Joseph Brodsky
Joseph Brodsky was born in Leningrad on May 24, 1940. He left school at the age of fifteen, taking jobs in a morgue, a mill, a ship’s boiler room, and a geological expedition. During this time, Brodsky taught himself English and Polish and began writing poetry.
Brodsky was exiled from the Soviet Union in 1972 after serving eighteen months of a five-year sentence in a labor camp in northern Russia. According to Brodsky, literature turned his life around. “I was a normal Soviet boy,” he said. “I could have become a man of the system. But something turned me upside down: [Fyodor Dostoevsky’s] Notes from the Underground. I realized what I am. That I am bad.”
Before leaving the Soviet Union, Brodsky studied with the beloved Russian poet Anna Akhmatova. After his exile, he moved to America, where he made homes in both Brooklyn and Massachusetts. There, according to fellow poet Seamus Heaney, he lived “frugally, industriously, and in a certain amount of solitude.”

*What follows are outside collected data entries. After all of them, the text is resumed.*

-- pv_equiv track=rewrite | github.com/JackFloGit/Terre | Eau/eau01.py | generate_second_sequence_numbers
-- ===== SOURCE A (Python) =====
-- def generate_second_sequence_numbers(first_sequence):
--     second_sequence_list = []
--     count = 0
--     for number in first_sequence:
--         if int(number) == 00:
--             count += 1
--             unit_sequence = count % 10
--             tens_sequence = count // 10
--             to_string_unit = str(unit_sequence)
--             to_string_tens = str(tens_sequence)
--             sequence_number = to_string_tens + to_string_unit
--             second_sequence_list.append(sequence_number)
--     return second_sequence_list
-- ===== SOURCE B (Python) =====
-- def generate_second_sequence_numbers(first_sequence):
--     count = sum(1 for number in first_sequence if int(number) == 0)
--     return [f"{i // 10}{i % 10}" for i in range(1, count + 1)]
-- ===== Notes on version B (the rewrite author's own statement) =====
-- stated objective: simpler
-- what changed: A builds the list inside the scanning loop, carrying list+counter state; B first counts the zeros in one pass and then generates the output strings from range(1, count+1) in a second, input-independent pass.
import Mathlib
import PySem

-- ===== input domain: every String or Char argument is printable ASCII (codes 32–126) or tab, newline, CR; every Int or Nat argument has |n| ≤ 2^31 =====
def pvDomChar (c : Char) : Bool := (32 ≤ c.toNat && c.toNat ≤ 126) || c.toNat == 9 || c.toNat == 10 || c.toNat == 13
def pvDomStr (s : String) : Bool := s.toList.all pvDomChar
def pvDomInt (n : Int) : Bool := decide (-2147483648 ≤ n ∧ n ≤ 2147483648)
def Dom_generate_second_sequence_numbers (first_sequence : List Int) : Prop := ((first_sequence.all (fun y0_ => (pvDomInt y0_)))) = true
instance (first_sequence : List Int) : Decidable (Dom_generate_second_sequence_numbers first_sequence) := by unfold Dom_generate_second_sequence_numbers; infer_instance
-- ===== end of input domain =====

-- B replaces A's single list-and-counter-building loop by a count pass followed by an
-- input-independent generation pass over range(1, count+1); objective: simpler.

-- ===== PORT A =====
-- single loop carrying (second_sequence_list, count); on a zero it appends
-- str(count//10) + str(count%10)
def generate_second_sequence_numbers (first_sequence : List Int) : List String :=
  (first_sequence.foldl
    (fun (st : List String × Int) number =>
      if number == 0 then
        let count := st.2 + 1
        let unit_sequence := PySem.Int.mod count 10
        let tens_sequence := PySem.Int.floordiv count 10
        let to_string_unit := PySem.Int.toStr unit_sequence
        let to_string_tens := PySem.Int.toStr tens_sequence
        let sequence_number := to_string_tens ++ to_string_unit
        (st.1 ++ [sequence_number], count)
      else st)
    ([], 0)).1

-- ===== PORT B =====
-- count = sum(1 for number in first_sequence if int(number) == 0)
-- return [f"{i // 10}{i % 10}" for i in range(1, count + 1)]
def generate_second_sequence_numbers_alt (first_sequence : List Int) : List String :=
  let count := first_sequence.foldl (fun c number => if number == 0 then c + 1 else c) (0 : Int)
  (PySem.List.pyRange 1 (count + 1) 1).map
    (fun i => PySem.Int.toStr (PySem.Int.floordiv i 10) ++ PySem.Int.toStr (PySem.Int.mod i 10))

-- ===== PRECONDITION & SPEC =====
def Spec_generate_second_sequence_numbers (first_sequence : List Int) (out : List String) : Prop := out = generate_second_sequence_numbers_alt first_sequence
instance (first_sequence : List Int) (out : List String) : Decidable (Spec_generate_second_sequence_numbers first_sequence out) := by unfold Spec_generate_second_sequence_numbers; infer_instance

-- ===== CLAIM (what is proved, stated in full; the proofs are below) =====
def Claim_equal_generate_second_sequence_numbers : Prop := ∀ (first_sequence : List Int), Dom_generate_second_sequence_numbers first_sequence → Spec_generate_second_sequence_numbers first_sequence (generate_second_sequence_numbers first_sequence)

-- ===== LEMMAS AND PROOFS =====

def pvFmt (i : Int) : String :=
  PySem.Int.toStr (PySem.Int.floordiv i 10) ++ PySem.Int.toStr (PySem.Int.mod i 10)

def pvStepA (st : List String × Int) (number : Int) : List String × Int :=
  if number == 0 then (st.1 ++ [pvFmt (st.2 + 1)], st.2 + 1) else st

def pvCnt (c : Int) (number : Int) : Int := if number == 0 then c + 1 else c

theorem pvCnt_ge : ∀ (xs : List Int) (c : Int), c ≤ xs.foldl pvCnt c := by
  intro xs
  induction xs with
  | nil => intro c; simp [List.foldl]
  | cons x xs ih =>
    intro c
    have h := ih (pvCnt c x)
    have : c ≤ pvCnt c x := by unfold pvCnt; split <;> omega
    calc c ≤ pvCnt c x := this
      _ ≤ (x :: xs).foldl pvCnt c := by simpa [List.foldl] using h

theorem pvKey : ∀ (xs : List Int) (acc : List String) (c : Int),
    (xs.foldl pvStepA (acc, c)).1
      = acc ++ (PySem.List.pyRange (c + 1) (xs.foldl pvCnt c + 1) 1).map pvFmt := by
  intro xs
  induction xs with
  | nil =>
    intro acc c
    simp [List.foldl]
  | cons x xs ih =>
    intro acc c
    by_cases hx : x = 0
    · have hle : c + 1 ≤ xs.foldl pvCnt (c + 1) := pvCnt_ge xs (c + 1)
      have hcons : PySem.List.pyRange (c + 1) (xs.foldl pvCnt (c + 1) + 1) 1
          = (c + 1) :: PySem.List.pyRange (c + 2) (xs.foldl pvCnt (c + 1) + 1) 1 := by
        have := PySem.List.pyRange_one_cons (a := c + 1)
          (b := xs.foldl pvCnt (c + 1) + 1) (by omega)
        simpa [show c + 1 + 1 = c + 2 by ring] using this
      simp only [List.foldl, pvStepA, pvCnt, hx, beq_self_eq_true, if_true]
      rw [ih (acc ++ [pvFmt (c + 1)]) (c + 1), hcons]
      simp [show c + 1 + 1 = c + 2 from by ring]
    · have hxb : (x == 0) = false := by simpa using hx
      simp only [List.foldl, pvStepA, pvCnt, hxb, Bool.false_eq_true, if_false]
      exact ih acc c

-- ===== VERDICT (by name: the statement is the Claim_ definition above) =====
theorem generate_second_sequence_numbers_spec : Claim_equal_generate_second_sequence_numbers := by
  intro fs _
  show generate_second_sequence_numbers fs = generate_second_sequence_numbers_alt fs
  have hA : generate_second_sequence_numbers fs = (fs.foldl pvStepA ([], 0)).1 := by
    unfold generate_second_sequence_numbers
    have hf : (fun (st : List String × Int) (number : Int) =>
        if number == 0 then
          let count := st.2 + 1
          let unit_sequence := PySem.Int.mod count 10
          let tens_sequence := PySem.Int.floordiv count 10
          let to_string_unit := PySem.Int.toStr unit_sequence
          let to_string_tens := PySem.Int.toStr tens_sequence
          let sequence_number := to_string_tens ++ to_string_unit
          (st.1 ++ [sequence_number], count)
        else st) = pvStepA := by
      funext st n
      simp only [pvStepA, pvFmt]
    rw [hf]
  have hB : generate_second_sequence_numbers_alt fs
      = (PySem.List.pyRange 1 (fs.foldl pvCnt 0 + 1) 1).map pvFmt := by
    unfold generate_second_sequence_numbers_alt
    have hc : (fun (c : Int) (number : Int) => if number == 0 then c + 1 else c) = pvCnt := by
      funext c n; simp only [pvCnt]
    have hm : (fun (i : Int) => PySem.Int.toStr (PySem.Int.floordiv i 10)
        ++ PySem.Int.toStr (PySem.Int.mod i 10)) = pvFmt := by
      funext i; simp only [pvFmt]
    rw [hc, hm]
  rw [hA, hB]
  simpa using pvKey fs [] 0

Celebrated as the greatest Russian poet of his generation, Brodsky authored nine volumes of poetry, as well as several collections of essays, and received the Nobel Prize for Literature in 1987. His first book of poetry in English translation appeared in 1973.
In addition to teaching positions at Columbia University and Mount Holyoke College, where he taught for fifteen years, Brodsky served as poet laureate of the United States from 1991 to 1992. In 1993, he collaborated with Andrew Carroll to found the American Poetry & Literacy Project, a not-for-profit organization devoted to making poetry a more central part of American culture, “as ubiquitous,” in Brodsky’s words, “as the nature that surrounds us, and from which poetry derives many of its similes; or as ubiquitous as gas stations, if not as cars themselves.”
Joseph Brodsky died on January 28, 1996, of a heart attack in his Brooklyn apartment.